Like Andrew, I don't find any delay when tethering my Nikon D200 as long as I don't outrun the in-camera buffer. When I used to shoot RAW for my stacks, I did pretty easily outrun the buffer and had to wait while it emptied. My sense was that it took about 40 rapid shots to get ahead of the buffer, but I never tested for that and may be wrong about the number. Since I switched to the jpeg format for my stacks, I have not outrun the buffer.

To avoid any potential RAW vs other formats contention: I find RAW very useful for general shooting, but for tethered stacks, where I can adjust exposure, contrast, and other parameters very precisely before capturing images, the advantages of RAW seem less compelling.
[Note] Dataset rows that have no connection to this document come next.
-- pv_equiv track=rewrite | github.com/Offonika/pricing-service | app/services/competitor_matching.py | _extract_variant
-- ===== SOURCE A (Python) =====
-- from typing import Dict, List, Optional, Sequence, Tuple
--
-- VARIANT_TOKENS = {
--     "pro",
--     "plus",
--     "max",
--     "ultra",
--     "mini",
--     "lite",
--     "fe",
--     "edge",
--     "note",
--     "se",
-- }
--
-- def _extract_variant(model_tokens: List[str]) -> Tuple[List[str], Optional[str]]:
--     if not model_tokens:
--         return model_tokens, None
--     variant = None
--     filtered: List[str] = []
--     for tok in model_tokens:
--         if tok in VARIANT_TOKENS and variant is None:
--             variant = tok
--             continue
--         filtered.append(tok)
--     return filtered, variant
-- ===== SOURCE B (Python) =====
-- from typing import List, Optional, Tuple
--
-- VARIANT_TOKENS = {
--     "pro",
--     "plus",
--     "max",
--     "ultra",
--     "mini",
--     "lite",
--     "fe",
--     "edge",
--     "note",
--     "se",
-- }
--
-- def _extract_variant(model_tokens: List[str]) -> Tuple[List[str], Optional[str]]:
--     i = next((i for i, t in enumerate(model_tokens) if t in VARIANT_TOKENS), None)
--     if i is None:
--         return model_tokens, None
--     return model_tokens[:i] + model_tokens[i + 1:], model_tokens[i]
-- ===== Notes on version B (the rewrite author's own statement) =====
-- stated objective: alternative
-- what changed: B locates the index of the first variant token with next/enumerate and builds the result by slicing around it, instead of A's single accumulating pass that tracks a variant flag and appends the kept tokens.
import Mathlib
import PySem

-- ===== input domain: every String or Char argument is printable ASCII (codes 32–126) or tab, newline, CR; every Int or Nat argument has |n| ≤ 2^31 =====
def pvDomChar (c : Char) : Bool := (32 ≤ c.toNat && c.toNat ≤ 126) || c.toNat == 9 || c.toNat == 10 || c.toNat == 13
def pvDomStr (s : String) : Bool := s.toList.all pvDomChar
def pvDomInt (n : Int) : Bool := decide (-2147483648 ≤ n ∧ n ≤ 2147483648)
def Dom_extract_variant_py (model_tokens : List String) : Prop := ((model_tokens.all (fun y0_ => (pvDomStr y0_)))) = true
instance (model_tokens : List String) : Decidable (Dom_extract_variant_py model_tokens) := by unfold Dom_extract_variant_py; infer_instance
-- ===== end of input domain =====

-- B replaces A's accumulating pass (variant flag + append) by: find the index of the
-- first variant token, then slice around it; objective: alternative decomposition.

-- shared constant: the module-level set VARIANT_TOKENS (distinct elements)
def variantTokens : List String :=
  ["pro", "plus", "max", "ultra", "mini", "lite", "fe", "edge", "note", "se"]

-- ===== PORT A =====
-- A's loop: state (variant, filtered), processed token by token
def extractVariantLoop (toks : List String) (variant : Option String)
    (filtered : List String) : List String × Option String :=
  match toks with
  | [] => (filtered, variant)
  | tok :: rest =>
      if variantTokens.contains tok && variant == none then
        extractVariantLoop rest (some tok) filtered
      else
        extractVariantLoop rest variant (filtered ++ [tok])

def extract_variant_py (model_tokens : List String) : List String × Option String :=
  if model_tokens = [] then (model_tokens, none)
  else extractVariantLoop model_tokens none []

-- ===== PORT B =====
def extract_variant_py_alt (model_tokens : List String) : List String × Option String :=
  match model_tokens.findIdx? (fun t => variantTokens.contains t) with
  | none => (model_tokens, none)
  | some i => (model_tokens.take i ++ model_tokens.drop (i + 1), model_tokens[i]?)

-- ===== PRECONDITION & SPEC =====
def Spec_extract_variant_py (model_tokens : List String) (out : List String × Option String) : Prop := out = extract_variant_py_alt model_tokens
instance (model_tokens : List String) (out : List String × Option String) : Decidable (Spec_extract_variant_py model_tokens out) := by unfold Spec_extract_variant_py; infer_instance

-- ===== CLAIM (what is proved, stated in full; the proofs are below) =====
def Claim_equal_extract_variant_py : Prop := ∀ (model_tokens : List String), Dom_extract_variant_py model_tokens → Spec_extract_variant_py model_tokens (extract_variant_py model_tokens)

-- ===== LEMMAS AND PROOFS =====

-- once a variant has been found, the loop just appends the rest
theorem extractVariantLoop_some (toks : List String) (v : String) (acc : List String) :
    extractVariantLoop toks (some v) acc = (acc ++ toks, some v) := by
  induction toks generalizing acc with
  | nil => simp [extractVariantLoop]
  | cons t rest ih =>
      simp [extractVariantLoop, ih]

-- the loop with no variant yet equals B's find-then-slice computation, shifted by acc
theorem extractVariantLoop_none (toks : List String) (acc : List String) :
    extractVariantLoop toks none acc =
      match toks.findIdx? (fun t => variantTokens.contains t) with
      | none => (acc ++ toks, none)
      | some i => (acc ++ (toks.take i ++ toks.drop (i + 1)), toks[i]?) := by
  induction toks generalizing acc with
  | nil => simp [extractVariantLoop]
  | cons t rest ih =>
      by_cases h : t ∈ variantTokens
      · simp [extractVariantLoop, h, extractVariantLoop_some, List.findIdx?_cons]
      · have hc : variantTokens.contains t = false := by simpa using h
        simp only [extractVariantLoop, hc, Bool.false_and, Bool.false_eq_true, if_false]
        rw [ih, List.findIdx?_cons]
        simp only [hc]
        cases rest.findIdx? (fun t => variantTokens.contains t) with
        | none => simp
        | some i => simp

-- ===== VERDICT (by name: the statement is the Claim_ definition above) =====
theorem extract_variant_py_spec : Claim_equal_extract_variant_py := by
  intro toks _
  unfold Spec_extract_variant_py extract_variant_py extract_variant_py_alt
  cases toks with
  | nil => simp
  | cons t rest =>
      simp only [if_neg (by simp : ¬ t :: rest = [])]
      rw [extractVariantLoop_none]
      cases hf : (t :: rest).findIdx? (fun t => variantTokens.contains t) with
      | none => simp
      | some i => simp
And if I have to convert RAW files to another format before stacking, it's another layer of hassle (even though I can of course batch that chore).

My guess is that the question of potential delay might vary greatly based on camera brand and model, software used, image format used, and other factors. As Andrew suggests, it's pretty easy to download a free trial (even of the overpriced Nikon software) and try it out.

Also, my D700 has Live View, but in my limited tests of it, it didn't interest me much. Part of this is that I use flash, rather than continuous light, for macro. But in our digital age, the film is free--so simply tethering and taking test shots, which immediately appear on screen in precisely the same form that they will later be captured, works very well in my book.